According to the Beer–Lambert law, when viewing through the coloured substance (and thus ignoring reflection), the proportion of light transmitted at a given wavelength, T, decreases exponentially with thickness t, T = e^{−at}, where a is the absorbance at that wavelength. Let G = e^{−a_{G}t} be the green transmittance and R = e^{−a_{R}t} be the red transmittance. The ratio of the two transmitted intensities is then (G/R) = e^{(a_{R}-a_{G})t}. If the red absorbance is less than the green, then as the thickness t increases, so does the ratio of red to green transmitted light, which causes the apparent hue of the colour to switch from green to red.

==Quantification==
The extent of dichromatism of material can be quantified by the Kreft's dichromaticity index (DI). It is defined as the difference in hue angle (Δh_{ab}) between the colour of the sample at the dilution, where the chroma (colour saturation) is maximal and the colour of four times more diluted (or thinner) and four times more concentrated (or thicker) sample.
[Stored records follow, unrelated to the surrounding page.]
-- B replaces A's incremental sliding-window frequency dict with a plain per-window distinct recount (simpler, not faster).
-- ===== PORT A =====
-- checker[s[left]] -= 1; if checker[s[left]] == 0: del checker[s[left]]
-- (on Pre_ the key is always present, so the KeyError branch of '-=' is unreachable; getD is exact there)
def substrCountShrink (checker : PySem.Dict Char Int) (cl : Char) : PySem.Dict Char Int :=
  let checker := checker.insert cl (checker.getD cl 0 - 1)
  if checker.getD cl 0 = 0 then checker.erase cl else checker

def substrCountLoop (cs : List Char) (k : Int) (count left : Int)
    (checker : PySem.Dict Char Int) (right : Nat) : Int :=
  if h : right < cs.length then
    let cr := cs.getD right ' '                                   -- s[right] (in range: loop guard)
    let checker1 := checker.insert cr (checker.getD cr 0 + 1)
    let p1 := if ((checker1.size : Int)) > k - 1 then
        (substrCountShrink checker1 ((PySem.List.pyGet? cs left).getD ' '), left + 1)
      else (checker1, left)
    let p2 := if ((right : Int) - p1.2 + 1) > k then
        (substrCountShrink p1.1 ((PySem.List.pyGet? cs p1.2).getD ' '), p1.2 + 1)
      else p1
    let count1 := if ((p2.1.size : Int)) = k - 1 ∧ ((right : Int) - p2.2 + 1) = k then count + 1 else count
    substrCountLoop cs k count1 p2.2 p2.1 (right + 1)
  else count
termination_by cs.length - right
decreasing_by omega

def substrCount (s : String) (k : Int) : Int :=
  match s.toList with
  | [] => 0                                                       -- Python raises IndexError on s[0] (outside Pre_)
  | c0 :: _ => substrCountLoop s.toList k 0 0 (PySem.Dict.empty.insert c0 1) 1

-- ===== PORT B =====
def substrCount_alt (s : String) (k : Int) : Int :=
  if k - 1 < 0 then 0 else  -- no window can have k-1 distinct characters when k-1 < 0
  let cs := s.toList
  (PySem.List.pyRange 0 ((cs.length : Int) - k + 1)).foldl
    (fun count i =>
      if (((PySem.Set.ofList (PySem.List.slice cs (some i) (some (i + k)))).length : Int)) = k - 1
      then count + 1 else count) 0

-- ===== PRECONDITION & SPEC =====
-- Pre_ excludes exactly the inputs on which A raises: empty s (IndexError on s[0]) and negative k
-- with len(s) >= 3 (KeyError/IndexError while over-shrinking the window).
def Pre_substrCount (s : String) (k : Int) : Prop := s ≠ "" ∧ (0 ≤ k ∨ (s.toList.length : Int) ≤ 2)
instance (s : String) (k : Int) : Decidable (Pre_substrCount s k) := by unfold Pre_substrCount; infer_instance
def pvWitness_substrCount : String × Int := ("aba", 2)

def Spec_substrCount (s : String) (k : Int) (out : Int) : Prop := out = substrCount_alt s k
instance (s : String) (k : Int) (out : Int) : Decidable (Spec_substrCount s k out) := by unfold Spec_substrCount; infer_instance

-- ===== CLAIM (what is proved, stated in full; the proofs are below) =====
def Claim_equal_substrCount : Prop := ∀ (s : String) (k : Int), Dom_substrCount s k → Pre_substrCount s k → Spec_substrCount s k (substrCount s k)
-- ===== LEMMAS AND PROOFS =====

-- distinct-character count of a window (what B's len(set(...)) computes)
def dct (l : List Char) : Nat := (PySem.Set.ofList l).length
-- the window s[i:j]
def win (cs : List Char) (i j : Nat) : List Char := (cs.drop i).take (j - i)
-- B counts start index i iff the k-window at i has exactly k-1 distinct characters
def goodW (cs : List Char) (k : Int) (i : Nat) : Bool :=
  decide (((dct ((cs.drop i).take k.toNat)) : Int) = k - 1)

-- number of good start indices i with r+1-k <= i <= n-k (the windows A has not yet checked at loop top r)
def remA (cs : List Char) (k : Int) (r : Nat) : Nat :=
  (List.range' (r + 1 - k.toNat) ((cs.length + 1 - k.toNat) - (r + 1 - k.toNat))).countP
    (fun i => goodW cs k i)

-- the dict invariant: checker is exactly the multiset of characters of the window s[i:j]
def dictInv (d : PySem.Dict Char Int) (cs : List Char) (i j : Nat) : Prop :=
  d.keys.Nodup ∧ (∀ c, d.getD c 0 = ((win cs i j).count c : Int)) ∧
  (∀ c, d.contains c = true ↔ c ∈ win cs i j)

-- A's full loop invariant at loop top r with window start l0
def invA (cs : List Char) (k : Int) (r l0 : Nat) (d : PySem.Dict Char Int) : Prop :=
  l0 ≤ r ∧ (r : Int) - l0 ≤ k ∧ dictInv d cs l0 r ∧
  (∀ j : Nat, j < l0 → (k < (r : Int) - j ∨ k ≤ (dct (win cs j r) : Int)))

-- ---- generic list/set facts ----
lemma dct_append_singleton (l : List Char) (c : Char) :
    dct (l ++ [c]) = dct l + (if c ∈ l then 0 else 1) := by
  unfold dct
  rw [PySem.Set.ofList_eq_foldl, List.foldl_append, ← PySem.Set.ofList_eq_foldl]
  show (PySem.Set.add (PySem.Set.ofList l) c).length = _
  unfold PySem.Set.add
  by_cases hc : c ∈ l
  · have : (PySem.Set.ofList l).contains c = true := by
      unfold PySem.Set.contains
      simpa [List.contains_iff_mem, PySem.Set.mem_ofList] using hc
    simp [hc]
  · have : (PySem.Set.ofList l).contains c = false := by
      unfold PySem.Set.contains
      simpa [List.contains_iff_mem, PySem.Set.mem_ofList] using hc
    simp [hc]

lemma dct_le_append_singleton (l : List Char) (c : Char) : dct l ≤ dct (l ++ [c]) := by
  rw [dct_append_singleton]; split <;> omega

lemma nodup_length_eq (xs ys : List Char) (hx : xs.Nodup) (hy : ys.Nodup)
    (h : ∀ a, a ∈ xs ↔ a ∈ ys) : xs.length = ys.length := by
  have hfin : xs.toFinset = ys.toFinset := by
    ext a; simp [List.mem_toFinset, h a]
  have h1 := List.toFinset_card_of_nodup hx
  have h2 := List.toFinset_card_of_nodup hy
  rw [← h1, ← h2, hfin]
The two hue angle differences are called dichromaticity index towards lighter (Kreft's DI_{L}) and
dichromaticity index towards darker (Kreft's DI_{D}) respectively. Kreft's dichromaticity index DI_{L} and DI_{D} for pumpkin oil, which is one of the most dichromatic substances, are −9 and −44, respectively. This means that pumpkin oil changes its colour from green-yellow to orange-red (for 44 degrees in Lab colour space) when the thickness of the observed layer is increased from cca 0.5 mm to 2 mm; and it changes slightly towards green (for 9 degrees) if its thickness is reduced for 4-fold.

==History==
A record by William Herschel (1738–1822), shows he observed dichromatism with a solution of ferrous sulphate and tincture of nutgall in 1801 when working on an early solar telescope, but he did not recognise the effect.